To determine how far the firework will travel before reaching the ground, determine which value of x in table is a solution to the equation 0= -25/36 x^2+16 2/3x
To solve the equation 0 = -(25/36)x^2 + (16 2/3)x, we need to set the quadratic equation equal to zero and solve for x. Before we do that, let's simplify the equation by converting the mixed fraction to an improper fraction.
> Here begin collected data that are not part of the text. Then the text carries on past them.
-- pv_equiv track=rewrite | github.com/Marcus5408/AP-CSP | U2/QuizPractice.py | sum_ignore_markers
-- ===== SOURCE A (Python) =====
-- def sum_ignore_markers(numbers:list, marker:int, delimiter:int):
--   sum = 0
--   ignored = False
--   for number in numbers:
--     if number != marker:
--       if not ignored:
--         sum += number
--       else:
--         if number == delimiter:
--           ignored = False
--     else:
--       ignored = True
--   return sum
-- ===== SOURCE B (Python) =====
-- def sum_ignore_markers(numbers: list, marker: int, delimiter: int):
--     # Search-and-slice: repeatedly locate the next marker with list.index,
--     # sum the clean prefix with sum(), then locate the closing delimiter and
--     # slice everything up to (and including) it away.
--     total = 0
--     rest = numbers
--     while True:
--         try:
--             m = rest.index(marker)
--         except ValueError:
--             return total + sum(rest)
--         total += sum(rest[:m])
--         if delimiter == marker:
--             # an element equal to both counts as a marker, so nothing can close
--             return total
--         tail = rest[m + 1:]
--         try:
--             d = tail.index(delimiter)
--         except ValueError:
--             return total
--         rest = tail[d + 1:]
-- ===== Notes on version B (the rewrite author's own statement) =====
-- stated objective: alternative
-- what changed: Replaced A's elementwise state-machine pass (an `ignored` boolean flag updated per element) by a search-and-slice scheme: list.index finds the next marker, sum() totals the clean slice before it, list.index finds the closing delimiter in the remainder, and the loop continues on the slice past it.
import Mathlib
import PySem

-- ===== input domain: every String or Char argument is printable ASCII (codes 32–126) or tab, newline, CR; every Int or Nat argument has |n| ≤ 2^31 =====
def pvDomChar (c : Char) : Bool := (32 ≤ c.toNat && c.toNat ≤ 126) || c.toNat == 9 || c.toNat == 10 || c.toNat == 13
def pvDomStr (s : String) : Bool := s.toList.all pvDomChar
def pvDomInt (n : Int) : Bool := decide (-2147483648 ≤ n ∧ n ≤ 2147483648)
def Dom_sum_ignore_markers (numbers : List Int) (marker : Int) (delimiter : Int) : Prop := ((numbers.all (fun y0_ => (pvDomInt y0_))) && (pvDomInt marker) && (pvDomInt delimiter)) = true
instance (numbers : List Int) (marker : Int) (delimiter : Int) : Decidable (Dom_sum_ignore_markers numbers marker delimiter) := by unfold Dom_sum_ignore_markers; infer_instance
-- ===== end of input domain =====

-- B replaces A's per-element state machine by a search-and-slice scheme
-- (index the next marker, sum the clean slice, index the closing delimiter,
-- continue on the slice past it); objective: alternative.

-- ===== PORT A =====
-- A's for-loop over numbers with state (sum, ignored); branches in A's order.
def sum_ignore_markers (numbers : List Int) (marker : Int) (delimiter : Int) : Int :=
  (numbers.foldl
    (fun (st : Int × Bool) number =>
      if number ≠ marker then
        if st.2 = false then (st.1 + number, st.2)
        else if number = delimiter then (st.1, false) else st
      else (st.1, true))
    (0, false)).1

-- ===== PORT B =====
-- Source B's while loop: rest.index(marker) / sum(rest[:m]) / tail.index(delimiter) / rest = tail[d+1:]
-- (rest[:m] and tail[d+1:] with 0 ≤ m, d are exactly take/drop).
theorem pvIdxLt {rest : List Int} {v : Int} {m : Nat}
    (h : PySem.List.index? rest v = some m) : m < rest.length :=
  (PySem.List.getElem_of_index?_eq_some h).1

def pvAltLoop (marker delimiter : Int) (rest : List Int) (total : Int) : Int :=
  match hm : PySem.List.index? rest marker with
  | none => total + rest.sum
  | some m =>
    let total := total + (rest.take m).sum
    if delimiter = marker then total
    else
      let tail := rest.drop (m + 1)
      match PySem.List.index? tail delimiter with
      | none => total
      | some d => pvAltLoop marker delimiter (tail.drop (d + 1)) total
termination_by rest.length
decreasing_by
  have h1 : m < rest.length := pvIdxLt hm
  simp only [List.length_drop]
  omega

def sum_ignore_markers_alt (numbers : List Int) (marker : Int) (delimiter : Int) : Int :=
  pvAltLoop marker delimiter numbers 0

-- ===== PRECONDITION & SPEC =====
def Spec_sum_ignore_markers (numbers : List Int) (marker : Int) (delimiter : Int) (out : Int) : Prop := out = sum_ignore_markers_alt numbers marker delimiter
instance (numbers : List Int) (marker : Int) (delimiter : Int) (out : Int) : Decidable (Spec_sum_ignore_markers numbers marker delimiter out) := by unfold Spec_sum_ignore_markers; infer_instance

-- ===== CLAIM (what is proved, stated in full; the proofs are below) =====
def Claim_equal_sum_ignore_markers : Prop := ∀ (numbers : List Int) (marker : Int) (delimiter : Int), Dom_sum_ignore_markers numbers marker delimiter → Spec_sum_ignore_markers numbers marker delimiter (sum_ignore_markers numbers marker delimiter)

-- ===== LEMMAS AND PROOFS =====

-- A's loop body, named for the proofs
def pvStepA (marker delimiter : Int) : Int × Bool → Int → Int × Bool :=
  fun st number =>
    if number ≠ marker then
      if st.2 = false then (st.1 + number, st.2)
      else if number = delimiter then (st.1, false) else st
    else (st.1, true)

theorem pvSum_eq_foldl (numbers : List Int) (marker delimiter : Int) :
    sum_ignore_markers numbers marker delimiter
      = (numbers.foldl (pvStepA marker delimiter) (0, false)).1 := rfl

-- clean state, no marker present: the fold just sums
theorem pvClean_no_marker (marker delimiter : Int) :
    ∀ (l : List Int) (s : Int), marker ∉ l →
      l.foldl (pvStepA marker delimiter) (s, false) = (s + l.sum, false) := by
  intro l
  induction l with
  | nil => intro s _; simp
  | cons x xs ih =>
      intro s hnm
      have hx : x ≠ marker := fun h => hnm (h ▸ List.mem_cons_self)
      have hstep : pvStepA marker delimiter (s, false) x = (s + x, false) := by
        unfold pvStepA; simp [hx]
      rw [List.foldl_cons, hstep, ih (s + x) (fun h => hnm (List.mem_cons_of_mem _ h))]
      simp [add_assoc]

-- ignored state, delimiter = marker: nothing can close the segment
theorem pvIgnored_same (marker : Int) :
    ∀ (l : List Int) (s : Int),
      l.foldl (pvStepA marker marker) (s, true) = (s, true) := by
  intro l
  induction l with
  | nil => intro s; simp
  | cons x xs ih =>
      intro s
      have hstep : pvStepA marker marker (s, true) x = (s, true) := by
        unfold pvStepA
        by_cases hx : x = marker <;> simp [hx]
      rw [List.foldl_cons, hstep, ih]

-- ignored state, delimiter ∉ l (and delimiter ≠ marker): stays ignored
theorem pvIgnored_no_delim (marker delimiter : Int) :
    ∀ (l : List Int) (s : Int), delimiter ∉ l →
      l.foldl (pvStepA marker delimiter) (s, true) = (s, true) := by
  intro l
  induction l with
  | nil => intro s _; simp
  | cons x xs ih =>
      intro s hnd
      have hx : x ≠ delimiter := fun h => hnd (h ▸ List.mem_cons_self)
      have hstep : pvStepA marker delimiter (s, true) x = (s, true) := by
        unfold pvStepA
        by_cases hm : x = marker <;> simp [hm, hx]
      rw [List.foldl_cons, hstep, ih s (fun h => hnd (List.mem_cons_of_mem _ h))]

-- main equivalence: B's loop from (rest, total) equals A's fold over rest in clean state
theorem pvLoop_eq (marker delimiter : Int) :
    ∀ (n : Nat) (rest : List Int) (total : Int), rest.length ≤ n →
      pvAltLoop marker delimiter rest total
        = (rest.foldl (pvStepA marker delimiter) (total, false)).1 := by
  intro n
  induction n with
  | zero =>
      intro rest total hle
      have : rest = [] := List.eq_nil_of_length_eq_zero (by omega)
      subst this
      rw [pvAltLoop]; simp
  | succ n ih =>
      intro rest total hle
      rw [pvAltLoop]
      cases hm : PySem.List.index? rest marker with
      | none =>
          have hnm : marker ∉ rest := (PySem.List.index?_eq_none_iff _ _).mp hm
          simp only []
          rw [pvClean_no_marker marker delimiter rest total hnm]
      | some m =>
          obtain ⟨hmlt, hgetm, hbefore⟩ := PySem.List.getElem_of_index?_eq_some hm
          -- rest = take m ++ marker :: drop (m+1)
          have hsplit : rest = rest.take m ++ marker :: rest.drop (m + 1) := by
            conv_lhs => rw [← List.take_append_drop m rest]
            rw [List.drop_eq_getElem_cons hmlt, hgetm]
          have hnm_take : marker ∉ rest.take m := by
            intro hmem
            obtain ⟨j, hj, hje⟩ := List.getElem_of_mem hmem
            have hjlt : j < m := by
              have h1 : j < (rest.take m).length := hj
              simp only [List.length_take] at h1
              omega
            exact hbefore j hjlt (by rw [← hje, List.getElem_take])
          have hfold1 :
              rest.foldl (pvStepA marker delimiter) (total, false)
                = (rest.drop (m+1)).foldl (pvStepA marker delimiter)
                    (total + (rest.take m).sum, true) := by
            conv_lhs => rw [hsplit]
            rw [List.foldl_append, pvClean_no_marker marker delimiter _ total hnm_take,
              List.foldl_cons]
            congr 1
            unfold pvStepA; simp
          by_cases hdm : delimiter = marker
          · subst hdm
            rw [hfold1, pvIgnored_same]
            simp
          · simp only [if_neg hdm]
            cases hd : PySem.List.index? (rest.drop (m+1)) delimiter with
            | none =>
                have hnd : delimiter ∉ rest.drop (m+1) := (PySem.List.index?_eq_none_iff _ _).mp hd
                rw [hfold1, pvIgnored_no_delim marker delimiter _ _ hnd]
            | some d =>
                set tail := rest.drop (m+1) with htail
                obtain ⟨hdlt, hgetd, hdbefore⟩ := PySem.List.getElem_of_index?_eq_some hd
                have hsplit2 : tail = tail.take d ++ delimiter :: tail.drop (d + 1) := by
                  conv_lhs => rw [← List.take_append_drop d tail]
                  rw [List.drop_eq_getElem_cons hdlt, hgetd]
                have hnd_take : delimiter ∉ tail.take d := by
                  intro hmem
                  obtain ⟨j, hj, hje⟩ := List.getElem_of_mem hmem
                  have hjd : j < d := by
                    have := List.length_take_le d tail
                    have : j < min d tail.length := by simpa using hj
                    omega
                  exact hdbefore j hjd (by rw [← hje, List.getElem_take])
                have hfold2 :
                    tail.foldl (pvStepA marker delimiter) (total + (rest.take m).sum, true)
                      = (tail.drop (d+1)).foldl (pvStepA marker delimiter)
                          (total + (rest.take m).sum, false) := by
                  conv_lhs => rw [hsplit2]
                  rw [List.foldl_append,
                    pvIgnored_no_delim marker delimiter _ _ hnd_take,
                    List.foldl_cons]
                  congr 1
                  unfold pvStepA; simp [hdm]
                rw [hfold1, hfold2]
                have hlen : (tail.drop (d+1)).length ≤ n := by
                  simp only [htail, List.length_drop]; omega
                exact (ih _ _ hlen).symm ▸ rfl

-- ===== VERDICT (by name: the statement is the Claim_ definition above) =====
theorem sum_ignore_markers_spec : Claim_equal_sum_ignore_markers := by
  intro numbers marker delimiter _
  unfold Spec_sum_ignore_markers
  rw [pvSum_eq_foldl, sum_ignore_markers_alt,
    pvLoop_eq marker delimiter numbers.length numbers 0 (le_refl _)]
16 2/3 is equal to (16 * 3 + 2)/3 = (48 + 2)/3 = 50/3. So the equation becomes:
0 = -(25/36)x^2 + (50/3)x
To solve for x, we'll factor the equation or use the quadratic formula.
Since the quadratic is already set equal to zero, we can try to factor. If factoring is difficult, we can use the quadratic formula, which is:
x = (-b ± √(b^2 - 4ac)) / (2a)
In this equation, a = -(25/36), b = 50/3, and c = 0. Let's plug these values into the formula:
x = (-(50/3) ± √((50/3)^2 - 4*(-25/36)*0)) / (2*(-25/36))
Since c = 0, the equation simplifies to:
x = (-(50/3) ± √((50/3)^2)) / (2*(-25/36))
Now, let's compute (50/3)^2 and simplify further:
x = (-(50/3) ± √(2500/9)) / (-50/36)
The square root of 2500/9 is 50/3, so:
x = (-(50/3) ± (50/3)) / (-50/36)
This gives us two solutions:
x = (-(50/3) + (50/3)) / (-50/36) -> x = 0 / (-50/36) -> x = 0
x = (-(50/3) - (50/3)) / (-50/36) -> x = (-100/3) / (-50/36)
Let's calculate the second solution:
x = (-100/3) / (-50/36) -> x = (-100/3) * (36/-50) -> x = (-100*36)/(3*(-50))
Simplifying this, we get:
x = (-4 * 36) / (-50/3)
x = (-4 * 36 * 3) / (-50)
x = (-144 * 3) / (-50)
x = 432 / 50
Now we simplify the fraction:
x = 8.64
So, the two solutions to the equation are x = 0 and x = 8.64. However, since x represents the distance, the only meaningful physical solution representing how far the firework will travel before reaching the ground would be x = 8.64 (assuming the unit of distance is consistent with the units used in the equation).